Another striking example of an enzyme that acts in a sexually dimorphic way during cerebral ischemia is nitric oxide synthase (NOS). The importance of neuronal NOS in cerebral ischemia is well recognized, in part because ischemia or similar stressors leads to overstimulation of this enzyme and consequent excessive production of nitric oxide leading to toxicity and neuronal death. However, this prevailing hypothesis was established and refined in male animals and mixed-sex neuronal cell cultures. Later studies questioned if NO toxicity was important in the female, revealing that genetic loss of neuronal or inducible (NOS type II) NOS confers robust protection from ischemia in the male brain, but has little effect in the female [31, 47]. As discussed subsequently, the finding that NO-peroxynitrate killing is a key mechanism in male, but not female, ischemic neuronal death has opened investigation to downstream molecular events. This biochemical “pathway” is one of the first to be recognized to be male, but not female, dominant.

Sex Differences in In vitro Models of cell death

Cells obtained from embryos and grown in the absence of sex steroids further reveal an important role of innate sex in sensitivity to injury. Utilizing dopaminergic neurons obtained at embryonic day 14 (E14), Lieb et al. reported that female cells were less sensitive to dopamine toxicity than their male cell counterparts [55]. Du and co-workers provided the first evidence that male and female neurons may proceed to cell death via different pathways [45]. Male neurons are more susceptible to glutamate and peroxinitrite (ONOO) injury than females, while female neurons are more sensitive to staurosporine than male cells [45]. Interestingly, the response to oxidants such as hydrogen peroxide (H2O2) is sex-independent [45]. This seminal observation has been expanded to in vitro models of cerebral ischemia by exposing male and female neurons in culture to oxygen-glucose deprivation (OGD). Several reports indicate that intrinsic sex contributes to ischemic sensitivity, with most reporting greater sensitivity in male neurons compared to female neurons.
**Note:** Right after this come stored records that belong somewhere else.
-- pv_equiv track=rewrite | github.com/tobymao/sqlglot | sqlglot/dialects/mysql.py | _has_time_specifier
-- ===== SOURCE A (Python) =====
-- TIME_SPECIFIERS = {"f", "H", "h", "I", "i", "k", "l", "p", "r", "S", "s", "T"}
--
-- def _has_time_specifier(date_format: str) -> bool:
--     i = 0
--     length = len(date_format)
--
--     while i < length:
--         if date_format[i] == "%":
--             i += 1
--             if i < length and date_format[i] in TIME_SPECIFIERS:
--                 return True
--         i += 1
--     return False
-- ===== SOURCE B (Python) =====
-- TIME_SPECIFIERS = {"f", "H", "h", "I", "i", "k", "l", "p", "r", "S", "s", "T"}
--
--
-- def _has_time_specifier(date_format: str) -> bool:
--     # Run-length parity: a character is read as a format specifier exactly
--     # when it is preceded by an ODD number of consecutive '%' signs (an even
--     # run is fully consumed as escaped "%%" pairs).  So keep the length of the
--     # current '%' run and, at each non-'%' char, test it only if the run that
--     # just ended was odd.  No pairing, no index jumps, no early return.
--     run = 0
--     hit = False
--     for ch in date_format:
--         if ch == "%":
--             run += 1
--         else:
--             hit = hit or (run % 2 == 1 and ch in TIME_SPECIFIERS)
--             run = 0
--     return hit
-- ===== Notes on version B (the rewrite author's own statement) =====
-- stated objective: alternative
-- what changed: Replaces A's index walk that consumes each '%'+next-char pair (with an early return) by a run-length-parity scan: fold over the characters keeping the length of the current run of '%' signs and test a character only when the run that just ended is odd, since an even run is entirely escaped '%%' pairs.
import Mathlib
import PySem

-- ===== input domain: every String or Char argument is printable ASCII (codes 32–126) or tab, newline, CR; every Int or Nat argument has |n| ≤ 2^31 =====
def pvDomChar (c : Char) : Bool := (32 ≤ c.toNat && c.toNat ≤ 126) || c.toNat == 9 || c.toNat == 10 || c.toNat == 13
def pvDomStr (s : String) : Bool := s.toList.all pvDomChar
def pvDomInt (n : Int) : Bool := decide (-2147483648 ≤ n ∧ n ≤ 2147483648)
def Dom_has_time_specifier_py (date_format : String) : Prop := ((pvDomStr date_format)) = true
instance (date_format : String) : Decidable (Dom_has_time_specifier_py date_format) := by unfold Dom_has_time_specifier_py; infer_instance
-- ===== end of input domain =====

-- B replaces A's pair-consuming index walk by a run-length-parity fold over the characters (objective: alternative, same cost).

-- ===== PORT A =====
-- TIME_SPECIFIERS = {"f", "H", "h", "I", "i", "k", "l", "p", "r", "S", "s", "T"}  (a set of one-char strings, modelled as a set of chars)
def TIME_SPECIFIERS : PySem.Set Char :=
  PySem.Set.ofList ['f', 'H', 'h', 'I', 'i', 'k', 'l', 'p', 'r', 'S', 's', 'T']

-- A's while loop; date_format[i] is only read under the guard i < length, so List.getD is exact there
def aLoop (cs : List Char) (length : Nat) (i : Nat) : Bool :=
  if i < length then
    if cs.getD i ' ' = '%' then
      -- i += 1
      if i + 1 < length && PySem.Set.contains TIME_SPECIFIERS (cs.getD (i + 1) ' ') then
        true
      else aLoop cs length (i + 1 + 1)
    else aLoop cs length (i + 1)
  else false
termination_by length - i

def has_time_specifier_py (date_format : String) : Bool :=
  aLoop date_format.toList date_format.toList.length 0

-- ===== PORT B =====
-- Source B's for loop: state = (run, hit); run = length of the current run of '%' signs,
-- hit accumulates 'run that just ended is odd AND this char is a time specifier'
def bStep (st : Nat × Bool) (ch : Char) : Nat × Bool :=
  if ch = '%' then (st.1 + 1, st.2)
  else (0, st.2 || (st.1 % 2 == 1 && PySem.Set.contains TIME_SPECIFIERS ch))

def has_time_specifier_py_alt (date_format : String) : Bool :=
  (date_format.toList.foldl bStep (0, false)).2

-- ===== PRECONDITION & SPEC =====
def Spec_has_time_specifier_py (date_format : String) (out : Bool) : Prop := out = has_time_specifier_py_alt date_format
instance (date_format : String) (out : Bool) : Decidable (Spec_has_time_specifier_py date_format out) := by unfold Spec_has_time_specifier_py; infer_instance

-- ===== CLAIM =====
def Claim_equal_has_time_specifier_py : Prop := ∀ (date_format : String), Dom_has_time_specifier_py date_format → Spec_has_time_specifier_py date_format (has_time_specifier_py date_format)

-- ===== LEMMAS AND PROOFS =====

-- structural restatement of A's scan (consume '%'+next-char pairs, left to right)
def aRec : List Char → Bool
  | [] => false
  | [_] => false
  | c :: d :: rs =>
    if c = '%' then
      if PySem.Set.contains TIME_SPECIFIERS d then true else aRec rs
    else aRec (d :: rs)

theorem drop_two_cons {cs : List Char} {i : Nat} (h : i + 1 < cs.length) :
    cs.drop i = cs[i] :: cs[i + 1] :: cs.drop (i + 2) :=
  by rw [List.drop_eq_getElem_cons (by omega : i < cs.length),
        List.drop_eq_getElem_cons h]

theorem drop_one_nil {cs : List Char} {i : Nat} (hi : i < cs.length) (h : ¬ i + 1 < cs.length) :
    cs.drop i = [cs[i]] := by
  rw [List.drop_eq_getElem_cons hi, List.drop_eq_nil_of_le (by omega)]

theorem aLoop_eq_aRec (cs : List Char) (i : Nat) :
    aLoop cs cs.length i = aRec (cs.drop i) := by
  rw [aLoop]
  by_cases h : i < cs.length
  · rw [if_pos h]
    by_cases hp : cs.getD i ' ' = '%'
    · rw [List.getD_eq_getElem cs ' ' h] at hp
      rw [if_pos (by rw [List.getD_eq_getElem cs ' ' h]; exact hp)]
      by_cases h1 : i + 1 < cs.length
      · rw [drop_two_cons h1]
        simp only [aRec, if_pos hp]
        rw [show (decide (i + 1 < cs.length) &&
              PySem.Set.contains TIME_SPECIFIERS (cs.getD (i + 1) ' ')) =
              PySem.Set.contains TIME_SPECIFIERS cs[i + 1] from by
            rw [List.getD_eq_getElem cs ' ' h1]; simp [h1]]
        by_cases hc : PySem.Set.contains TIME_SPECIFIERS cs[i + 1] = true
        · rw [if_pos hc, if_pos hc]
        · rw [if_neg hc, if_neg hc, aLoop_eq_aRec cs (i + 1 + 1)]
      · rw [drop_one_nil h h1, if_neg (by simp [h1]), aLoop_eq_aRec cs (i + 1 + 1)]
        rw [List.drop_eq_nil_of_le (by omega)]
        rfl
    · rw [List.getD_eq_getElem cs ' ' h] at hp
      rw [if_neg (by rw [List.getD_eq_getElem cs ' ' h]; exact hp), aLoop_eq_aRec cs (i + 1)]
      by_cases h1 : i + 1 < cs.length
      · rw [drop_two_cons h1]
        simp only [aRec]
        rw [if_neg hp, List.drop_eq_getElem_cons h1]
      · rw [drop_one_nil h h1, List.drop_eq_nil_of_le (by omega)]
        rfl
  · rw [if_neg h, List.drop_eq_nil_of_le (by omega)]
    rfl
termination_by cs.length + 1 - i
decreasing_by all_goals omega

-- a run of two '%' signs is fully escaped: A's scan just skips it
theorem aRec_pct_pct (rs : List Char) : aRec ('%' :: '%' :: rs) = aRec rs := by
  have h : ¬ ('%' ∈ TIME_SPECIFIERS) := by decide
  simp [aRec, h]

-- a non-'%' head outside any pair is ignored by A's scan
theorem aRec_cons_ne (c : Char) (rs : List Char) (h : c ≠ '%') : aRec (c :: rs) = aRec rs := by
  cases rs with
  | nil => rfl
  | cons d ds => simp [aRec, h]

-- the fold invariant: pending run parity decides whether a virtual leading '%' remains
theorem foldl_bStep_eq (cs : List Char) (run : Nat) (hit : Bool) :
    (cs.foldl bStep (run, hit)).2 =
      (hit || (if run % 2 = 1 then aRec ('%' :: cs) else aRec cs)) := by
  induction cs generalizing run hit with
  | nil =>
    simp only [List.foldl_nil]
    split <;> simp [aRec]
  | cons c rest ih =>
    by_cases hc : c = '%'
    · subst hc
      by_cases hr : run % 2 = 1
      · have h2 : ¬ (run + 1) % 2 = 1 := by omega
        simp [bStep, ih, h2, hr, aRec_pct_pct]
      · have h2 : (run + 1) % 2 = 1 := by omega
        simp [bStep, ih, h2, hr]
    · by_cases hr : run % 2 = 1
      · simp only [List.foldl_cons, bStep, if_neg hc, ih]
        rw [aRec_cons_ne c rest hc]
        cases rest with
        | nil =>
          simp [hr, aRec]
        | cons d ds =>
          have h : aRec ('%' :: c :: d :: ds) =
              (PySem.Set.contains TIME_SPECIFIERS c || aRec (d :: ds)) := by
            simp only [aRec]
            by_cases hm : PySem.Set.contains TIME_SPECIFIERS c = true <;> simp_all
          simp [hr, h, Bool.or_assoc]
      · simp only [List.foldl_cons, bStep, if_neg hc, ih]
        have h2 : (run % 2 == 1) = false := by simpa using hr
        simp [hr, h2, aRec_cons_ne c rest hc]

-- ===== VERDICT (by name: the statement is the Claim_ definition above) =====
theorem has_time_specifier_py_spec : Claim_equal_has_time_specifier_py := by
  intro date_format _
  unfold Spec_has_time_specifier_py has_time_specifier_py has_time_specifier_py_alt
  rw [aLoop_eq_aRec, List.drop_zero, foldl_bStep_eq]
  norm_num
Hippocampal slices cultured from female rat pups exhibit less neuronal cell death as compared to slices from males following OGD [46]. Similarly, female primary hippocampal neurons are less sensitive to ischemia than male neurons [56].

Consistent with these initial reports, male cortical neurons have increased sensitivity to OGD compared to sister cultures [5759]. However, increased sensitivity in male neurons is not uniformly observed, as it was recently reported that female cerebellar granule neurons (CGN) are more sensitive to OGD than male CGNs [60]. Our data in cerebellar Purkinje cells [61], cortical neurons [54] and hippocampal neurons [62] indicate that cell death following OGD is gender neutral. Further research is required to elucidate if sex-specific sensitivity to ischemia is engaged equally in different neuronal populations as well as other cell types within the brain.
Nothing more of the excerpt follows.